Table III Bonding Strength Test Scheme in Fixed CaO Content

Fig. 15

The bonding strengths of sintered bodies with different adhering fines ratios with the condition of fixed CaO content

It can be seen that under fixed CaO ratio conditions, with the increasing proportion of adhesive powder in quasi-particles, the CaO content in the adhering fine decreases gradually, and the bonding strength of the sintered body increases first and then decreases. OB nuclei sample grains the maximum at the adhering fines ratio is 35 wt pct, compared to 25 wt pct for OF nuclei samples.

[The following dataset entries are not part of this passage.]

-- pv_equiv track=rewrite | github.com/HiThink-Research/GAGE | src/gage_eval/role/adapters/toolchain.py | _matches_prefix
-- ===== SOURCE A (Python) =====
-- from typing import Any, Dict, List, Optional, Sequence
--
-- def _matches_prefix(name: str, prefixes: List[str]) -> bool:
--     for prefix in prefixes:
--         if name == prefix:
--             return True
--         if name.startswith(prefix + "__"):
--             return True
--         if name.startswith(prefix + "_"):
--             return True
--     return False
-- ===== SOURCE B (Python) =====
-- def _matches_prefix(name, prefixes):
--     s = set(prefixes)
--     if name in s:
--         return True
--     for i in range(len(name)):
--         if name[i] == '_' and name[:i] in s:
--             return True
--     return False
-- ===== Notes on version B (the rewrite author's own statement) =====
-- stated objective: faster
-- what changed: B builds a set of the prefixes once and scans only name's underscore positions, checking name itself and each slice name[:i] before an underscore against the set, instead of A's per-prefix loop with three startswith tests (using that startswith(prefix+'__') is subsumed by startswith(prefix+'_')).
import Mathlib
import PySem

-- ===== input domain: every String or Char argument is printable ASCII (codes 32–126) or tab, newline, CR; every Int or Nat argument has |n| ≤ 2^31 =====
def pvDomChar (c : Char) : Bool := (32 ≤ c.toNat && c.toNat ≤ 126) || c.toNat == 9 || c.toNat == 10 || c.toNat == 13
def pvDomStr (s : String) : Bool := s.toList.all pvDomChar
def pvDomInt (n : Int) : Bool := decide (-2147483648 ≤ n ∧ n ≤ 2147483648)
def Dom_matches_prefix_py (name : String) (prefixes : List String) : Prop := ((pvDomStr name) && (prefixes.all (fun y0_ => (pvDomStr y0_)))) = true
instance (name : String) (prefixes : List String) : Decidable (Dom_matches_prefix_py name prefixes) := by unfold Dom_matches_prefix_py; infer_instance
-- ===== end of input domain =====

-- B replaces A's per-prefix scan of three startswith tests by one prefix set and a single
-- scan of name's underscore positions (alternative decomposition; equal return value proved below).

-- ===== PORT A =====
-- the 'for prefix in prefixes' loop with its early returns, step for step
def matchesPrefixGoA (name : String) : List String → Bool
  | [] => false
  | p :: ps =>
    if name == p then true
    else if PySem.Str.startswith name (p ++ "__") then true
    else if PySem.Str.startswith name (p ++ "_") then true
    else matchesPrefixGoA name ps

def matches_prefix_py (name : String) (prefixes : List String) : Bool :=
  matchesPrefixGoA name prefixes

-- ===== PORT B =====
-- Source B: s = set(prefixes); name in s, else scan i in range(len(name)) for name[i] == '_' and name[:i] in s.
-- range(len(name)) is List.range; name[i] for 0 ≤ i < len is name.toList[i]?; name[:i] for 0 ≤ i ≤ len is take i (exact there).
def matches_prefix_py_alt (name : String) (prefixes : List String) : Bool :=
  let s : PySem.Set String := PySem.Set.ofList prefixes
  if PySem.Set.contains s name then true
  else
    (List.range name.toList.length).any (fun i =>
      name.toList[i]? == some '_' && PySem.Set.contains s (String.ofList (name.toList.take i)))

-- ===== PRECONDITION & SPEC =====
def Spec_matches_prefix_py (name : String) (prefixes : List String) (out : Bool) : Prop := out = matches_prefix_py_alt name prefixes
instance (name : String) (prefixes : List String) (out : Bool) : Decidable (Spec_matches_prefix_py name prefixes out) := by unfold Spec_matches_prefix_py; infer_instance

-- ===== CLAIM (what is proved, stated in full; the proofs are below) =====
def Claim_equal_matches_prefix_py : Prop := ∀ (name : String) (prefixes : List String), Dom_matches_prefix_py name prefixes → Spec_matches_prefix_py name prefixes (matches_prefix_py name prefixes)

-- ===== LEMMAS AND PROOFS =====

-- A returns true iff some prefix equals name or name starts with prefix ++ "_"
-- (the "__" test is implied by the "_" test).
theorem matchesA_iff (name : String) (ps : List String) :
    matchesPrefixGoA name ps = true ↔
      ∃ p ∈ ps, name = p ∨ (p.toList ++ ['_']) <+: name.toList := by
  induction ps with
  | nil => simp [matchesPrefixGoA]
  | cons p ps ih =>
    simp only [matchesPrefixGoA]
    split_ifs with h1 h2 h3
    · simp only [true_iff]
      exact ⟨p, List.mem_cons_self, Or.inl (by simpa using h1)⟩
    · have h2' : (p.toList ++ ['_']) <+: name.toList := by
        have := (PySem.Chars.startswith_iff name.toList (p ++ "__").toList).mp
          (by simpa using h2)
        refine List.IsPrefix.trans ?_ (by simpa using this)
        simp
      simp only [true_iff]
      exact ⟨p, List.mem_cons_self, Or.inr h2'⟩
    · have h3' : (p.toList ++ ['_']) <+: name.toList := by
        have := (PySem.Chars.startswith_iff name.toList (p ++ "_").toList).mp
          (by simpa using h3)
        simpa using this
      simp only [true_iff]
      exact ⟨p, List.mem_cons_self, Or.inr h3'⟩
    · rw [ih]
      constructor
      · rintro ⟨q, hq, hd⟩; exact ⟨q, List.mem_cons_of_mem _ hq, hd⟩
      · rintro ⟨q, hq, hd⟩
        rcases List.mem_cons.mp hq with rfl | hq'
        · rcases hd with hd | hpre
          · exact absurd (by simp [hd]) h1
          · have : PySem.Chars.startswith name.toList (q ++ "_").toList = true :=
              (PySem.Chars.startswith_iff _ _).mpr (by simpa using hpre)
            exact absurd (by simpa using this) h3
        · exact ⟨q, hq', hd⟩

-- B returns true iff name is a prefix itself, or some underscore position i cuts off a prefix.
theorem matchesB_iff (name : String) (ps : List String) :
    matches_prefix_py_alt name ps = true ↔
      name ∈ ps ∨ ∃ i < name.toList.length,
        name.toList[i]? = some '_' ∧ String.ofList (name.toList.take i) ∈ ps := by
  unfold matches_prefix_py_alt
  simp only []
  split_ifs with h
  · have : name ∈ ps := by
      have := (PySem.Set.contains_iff (PySem.Set.ofList ps) name).mp (by simpa using h)
      simpa [PySem.Set.mem_ofList] using this
    simp [this]
  · have hn : name ∉ ps := by
      intro hmem
      exact h ((PySem.Set.contains_iff _ _).mpr ((PySem.Set.mem_ofList _ _).mpr hmem))
    simp only [hn, false_or, List.any_eq_true, List.mem_range, Bool.and_eq_true, beq_iff_eq]
    constructor
    · rintro ⟨i, hi, hg, hc⟩
      exact ⟨i, hi, hg, (PySem.Set.mem_ofList _ _).mp ((PySem.Set.contains_iff _ _).mp hc)⟩
    · rintro ⟨i, hi, hg, hc⟩
      exact ⟨i, hi, hg, (PySem.Set.contains_iff _ _).mpr ((PySem.Set.mem_ofList _ _).mpr hc)⟩

-- Bridge: A's characterisation and B's characterisation describe the same inputs.
theorem charac_bridge (name : String) (ps : List String) :
    (∃ p ∈ ps, name = p ∨ (p.toList ++ ['_']) <+: name.toList) ↔
      (name ∈ ps ∨ ∃ i < name.toList.length,
        name.toList[i]? = some '_' ∧ String.ofList (name.toList.take i) ∈ ps) := by
  constructor
  · rintro ⟨p, hp, hd | hpre⟩
    · exact Or.inl (hd ▸ hp)
    · rcases hpre with ⟨t, ht⟩
      have ht' : p.toList ++ '_' :: t = name.toList := by simpa using ht
      refine Or.inr ⟨p.toList.length, ?_, ?_, ?_⟩
      · have hlen := congrArg List.length ht'
        rw [List.length_append, List.length_cons] at hlen
        omega
      · rw [← ht', List.getElem?_append_right (le_refl _)]
        simp
      · rw [← ht', List.take_left' rfl]
        simpa using hp
  · rintro (hmem | ⟨i, hi, hget, hmem⟩)
    · exact ⟨name, hmem, Or.inl rfl⟩
    · refine ⟨String.ofList (name.toList.take i), hmem, Or.inr ?_⟩
      have hgetE : name.toList[i] = '_' := by
        simpa [List.getElem?_eq_getElem hi] using hget
      have hdecomp : name.toList = name.toList.take i ++ '_' :: name.toList.drop (i + 1) := by
        conv_lhs => rw [← List.take_append_drop i name.toList]
        rw [List.drop_eq_getElem_cons hi, hgetE]
      refine ⟨name.toList.drop (i + 1), ?_⟩
      conv_rhs => rw [hdecomp]
      simp

-- ===== VERDICT (by name: the statement is the Claim_ definition above) =====
theorem matches_prefix_py_spec : Claim_equal_matches_prefix_py := by
  intro name prefixes _
  unfold Spec_matches_prefix_py matches_prefix_py
  rw [Bool.eq_iff_iff, matchesA_iff, matchesB_iff]
  exact charac_bridge name prefixes
theorem pv_pvRow_middle (grid : List (List String)) (r : Nat)
    (hm : grid.length - 1 - r = r)
    (h : (grid.getD 0 []).length ≤ (grid.getD r []).length) :
    pvRow grid r = grid.getD r [] := by
  unfold pvRow
  have : ∀ j ∈ List.range (grid.getD 0 []).length,
      pvCell grid r j = (grid.getD r []).getD j "" := by
    intro j _
    unfold pvCell
    simp only []
    rw [hm]
    split_ifs <;> rfl
  rw [List.map_congr_left this, pv_map_getD_take _ _ h, List.take_append_drop]

-- B's loop builds pvRow for an interior pair -------------------------------

theorem pv_pvRow_interior (grid : List (List String)) (r : Nat)
    (hr0 : 0 < r) (hrn : r < grid.length - 1)
    (hm1 : 1 ≤ (grid.getD 0 []).length)
    (h : (grid.getD 0 []).length ≤ (grid.getD r []).length) :
    pvRow grid r =
      ((grid.getD r []).set 0 ((grid.getD (grid.length - 1 - r) []).getD 0 "")).set
        ((grid.getD 0 []).length - 1)
        ((grid.getD (grid.length - 1 - r) []).getD ((grid.getD 0 []).length - 1) "") := by
  set m := (grid.getD 0 []).length with hmdef
  apply pv_eq_of_getD ""
  · rw [pv_length_pvRow _ _ h]; simp
  · intro j hj
    rw [pv_length_pvRow _ _ h] at hj
    rw [pv_getD_set2]
    unfold pvRow
    rw [pv_getD_append]
    simp only [List.length_map, List.length_range, ← hmdef]
    by_cases hjm : j < m
    · rw [if_pos hjm, pv_getD_map_range _ _ _ hjm]
      by_cases hml : j = m - 1 ∧ m - 1 < (grid.getD r []).length
      · rw [if_pos hml]
        unfold pvCell
        simp only [← hmdef]
        rw [if_pos (Or.inr (Or.inr (Or.inr hml.1))), hml.1]
      · have hjne : j ≠ m - 1 := by
          rintro rfl
          exact hml ⟨rfl, by omega⟩
        rw [if_neg hml]
        by_cases hj0 : j = 0
        · rw [if_pos ⟨hj0, by omega⟩]
          unfold pvCell
          simp only [← hmdef]
          rw [if_pos (Or.inr (Or.inr (Or.inl hj0))), hj0]
        · rw [if_neg (by rintro ⟨h1, -⟩; exact hj0 h1)]
          unfold pvCell
          simp only [← hmdef]
          rw [if_neg (by rintro (h1 | h1 | h1 | h1) <;> omega)]
    · rw [if_neg hjm, pv_getD_drop,
          if_neg (by rintro ⟨h1, -⟩; omega),
          if_neg (by rintro ⟨h1, -⟩; omega)]
      congr 1
      omega
lemma loop_eq (a : Int) (ha : -1 ≤ a) :
    ∀ (fuel t : Nat) (arr : List Int) (exps : List Int),
      t + 1 ≤ fuel →
      (∀ k ∈ exps, (t : Int) ≤ k) →
      (exps.map (fun q => (2 : Int) ^ q.toNat)).sum = (a + 1) - (((a + 1).toNat % 2 ^ t : Nat) : Int) →
      crsLoop a fuel arr exps ((a + 1) - (((a + 1).toNat % 2 ^ t : Nat) : Int)) = mergeArr (a + 1).toNat t arr := by
  intro fuel
  induction fuel with
  | zero => intro t arr exps h; omega
  | succ fuel ih =>
    intro t arr exps hfuel hexps hsum
    have hma : (((a + 1).toNat : Nat) : Int) = a + 1 := by omega
    set m := (a + 1).toNat with hm
    set r := m % 2 ^ t with hrdef
    by_cases hr0 : r = 0
    · simp only [crsLoop, hr0]
      rw [if_pos (by push_cast; ring), merge_exit m t arr (by rw [← hrdef, hr0])]
    · have hr1 : 1 ≤ r := by omega
      set L := Nat.log 2 r with hL
      have hL1 : 2 ^ L ≤ r := Nat.pow_log_le_self 2 hr0
      have hL2 : r < 2 ^ (L + 1) := Nat.lt_pow_succ_log_self (by norm_num) r
      have hrt : r < 2 ^ t := Nat.mod_lt _ (Nat.two_pow_pos t)
      have hLt : L < t := by
        by_contra hc
        have : 2 ^ t ≤ 2 ^ L := Nat.pow_le_pow_right (by norm_num) (by omega)
        omega
      have hm1 : m % 2 ^ (L + 1) = r := by
        have h1 : m % 2 ^ t % 2 ^ (L + 1) = m % 2 ^ (L + 1) :=
          Nat.mod_mod_of_dvd m (pow_dvd_pow 2 (by omega))
        rw [← h1, ← hrdef, Nat.mod_eq_of_lt hL2]
      have hmL : m % 2 ^ L = r - 2 ^ L := by
        have h1 : m % 2 ^ (L + 1) % 2 ^ L = m % 2 ^ L :=
          Nat.mod_mod_of_dvd m (pow_dvd_pow 2 (by omega))
        rw [← h1, hm1, Nat.mod_eq_sub_mod hL1, Nat.mod_eq_of_lt (by
          have : 2 ^ (L + 1) = 2 ^ L * 2 := by ring
          omega)]
      have hdivL : r / 2 ^ L = 1 := by
        apply Nat.div_eq_of_lt_le (by omega)
        have : 2 ^ (L + 1) = 2 ^ L * 2 := by ring
        omega
      have hbitL : m.testBit L = true := by
        have h1 := Nat.testBit_mod_two_pow m (L + 1) L
        rw [hm1] at h1
        simp only [Nat.lt_succ_self, decide_true, Bool.true_and] at h1
        rw [← h1, Nat.testBit_eq_decide_div_mod_eq, hdivL]
        simp
      have hhi : ∀ idx, L < idx → idx < t → m.testBit idx = false := by
        intro idx hi1 hi2
        have h1 := Nat.testBit_mod_two_pow m t idx
        rw [← hrdef] at h1
        have h2 : r.testBit idx = false :=
          Nat.testBit_lt_two_pow (lt_of_lt_of_le hL2 (Nat.pow_le_pow_right (by norm_num) (by omega)))
        simp [hi2, h2] at h1
        simp [h1]
      -- unfold one loop iteration
      simp only [crsLoop]
      rw [if_neg (by omega)]
      have hirw : a - (a + 1 - ((r : Nat) : Int)) = (r : Int) - 1 := by ring
      rw [hirw]
      have hitn : ((r : Int) - 1).toNat = r - 1 := by omega
      rw [hitn]
      have hinner : crsInner ((r : Int) - 1) 0 (r - 1 + 2) = (L : Int) := by
        apply inner_eq r hr1 (r - 1 + 2) 0 (by omega)
        have : L < r := Nat.log_lt_self 2 hr0
        omega
      rw [hinner]
      -- the assigned value
      have hQ : (m : Int) - r = 2 ^ (L + 1) * ((m / 2 ^ (L + 1) : Nat) : Int) := by
        have h1 := Nat.div_add_mod m (2 ^ (L + 1))
        rw [hm1] at h1
        have h4 : ((2 ^ (L + 1) : Nat) : Int) * ((m / 2 ^ (L + 1) : Nat) : Int) = (m : Int) - r := by
          rw [← Nat.cast_mul]
          omega
        have h5 : ((2 ^ (L + 1) : Nat) : Int) = (2 : Int) ^ (L + 1) := by push_cast; ring
        rw [← h4, h5]
      have hval : (exps.map (fun k => (2 : Int) ^ (k - (L : Int)).toNat)).sum
          = ((m / 2 ^ L : Nat) : Int) - 1 := by
        have h1 := sum_shift L exps (fun k hkm => le_trans (by exact_mod_cast Nat.le_of_lt hLt) (hexps k hkm))
        rw [hsum, ← hma] at h1
        have hdd : m / 2 ^ L = 2 * (m / 2 ^ (L + 1)) + 1 := by
          have h2 := Nat.div_add_mod (m / 2 ^ L) 2
          have h3 : m / 2 ^ L / 2 = m / 2 ^ (L + 1) := by
            rw [Nat.div_div_eq_div_mul, pow_succ]
          have h4 : m / 2 ^ L % 2 = 1 := by
            have h := hbitL
            rw [Nat.testBit_eq_decide_div_mod_eq] at h
            simpa using h
          omega
        have h5 : ((m : Int) - r) = (exps.map (fun k => (2 : Int) ^ (k - (L : Int)).toNat)).sum * 2 ^ L := h1.symm
        rw [hQ] at h5
        have h2L : (0 : Int) < 2 ^ L := by positivity
        have : (exps.map (fun k => (2 : Int) ^ (k - (L : Int)).toNat)).sum = 2 * ((m / 2 ^ (L + 1) : Nat) : Int) := by
          have hpw : (2 : Int) ^ (L + 1) = 2 ^ L * 2 := by ring
          rw [hpw] at h5
          nlinarith [h5]
        rw [this, hdd]
        push_cast
        ring
      rw [hval]
      -- the new powers_sum
      have hpsum' : ((exps ++ [(L : Int)]).map (fun q => (2 : Int) ^ q.toNat)).sum
          = (a + 1) - ((m % 2 ^ L : Nat) : Int) := by
        simp only [List.map_append, List.sum_append, List.map_cons, List.map_nil, List.sum_cons,
          List.sum_nil, add_zero, hsum]
        rw [Int.toNat_natCast, hmL, Nat.cast_sub hL1]
        push_cast
        ring
      rw [Int.toNat_natCast, hpsum']
      have hIH := ih L (arr.set L (((m / 2 ^ L : Nat) : Int) - 1)) (exps ++ [(L : Int)])
        (by omega)
        (by
          intro k hk
          rcases List.mem_append.mp hk with h | h
          · exact le_trans (by exact_mod_cast Nat.le_of_lt hLt) (hexps k h)
          · simp at h; omega)
        hpsum'
      rw [hIH]
      exact (merge_step m t L arr hLt hbitL hhi).symm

The primary melt contents of each sintered body were also calculated by FactSage7.0, as shown in Figure 16. The liquid contents are the same after the adhering fines ratio reaches 25 wt pct or more. This result suggests that with the same liquid content, an appropriate increase in the ratio of adhering fines and decrease in segregation basicity (or CaO content) are beneficial to improving the bonding strength of the sintered body for stronger melt absorbability nuclei ore. This result might be ascribed to the influence of the CaO concentration gradient on melt absorption behavior. A higher CaO concentration gradient enhances the assimilation reaction of the primary melt and nuclei particles, but this finding may need further investigation. On the other hand, the direction is just the opposite for weaker melt absorbability nuclei ore, which is due to the reduced effect of melt absorbability of nuclei particles on primary melts, such that the fluidity of the effective liquid phase could be improved as the basicity of adhering fines increased. Therefore, the bonding strength is enhanced due to the promotion of adhesion between quasi-particles.

Fig. 16

The calculation of liquid content in sintered bodies with different adhering fines ratios under the fixed CaO content condition

Conclusions

To clarify the important effect of nuclei ore properties on the bonding strength and suitable liquid content of the sintered body, micro-sintering melt absorbability and bonding strength tests were conducted. The main factors influencing melt absorbability, the assimilation reaction behavior of the primary melt into nuclei, and the influence of the nuclei/adhering fines ratio on bonding strength were also discussed. The following conclusions were drawn.

1. (1)

   The melt absorbability of iron ore has a negative correlation with the lowest assimilation temperature, such that the assimilation thermodynamic conditions could be considered the major driving force of the melt penetration behavior of the primary melt into the nuclei ore.

2. (2)

   The most important mineralogy factor influencing melt absorbability is iron mineral type. The melt absorption degree of goethite is largest, followed by hematite, and magnetite. Then, the gangue composition, either SiO₂ or Al₂O₃, in nuclei ores inhibited melt penetration depth, and the impact of Al₂O₃ content is larger.

3. (3)

   The penetration behaviors of melts into SiO₂ or Al₂O₃ containing substrates are different. In the penetration process, SiO₂ and Al₂O₃ dissolve into melts to form ferrite, as SFC or TP. With the increasing concentration of SiO₂ or Al₂O₃ in melts, SFC is decomposed into silicate (3CaO·Fe₂O₃·3SiO₂), especially if the SiO₂ content exceeds 6 wt pct, which is consistent with TP melts for Al₂O₃ containing substrates.

4. (4)

   The bonding strength of the sintered body is collectively determined by the liquid phase fluidity of adhering fines and the assimilability of nuclei ore, which could be expressed by the formula BS_{(Sinteredbody)} = 51.02LPF − 0.30872(ΔT_LA) − 17.825. The stronger the melt absorbability of the nuclei ore, the lower the bonding strength of the sintered body.

5. (5)

   To meet the requirements for the bonding strength of the sintered body, the required amount of primary melt is not the same for different melt absorbability nuclei ore. The high melt absorbability nuclei need adhering fines to provide more primary melts. Furthermore, in the condition of the same liquid content, for stronger melt absorbability nuclei ore, an appropriate increase in the adhering fines ratio and reduction in the segregation basicity are more conducive to improving the bonding strength.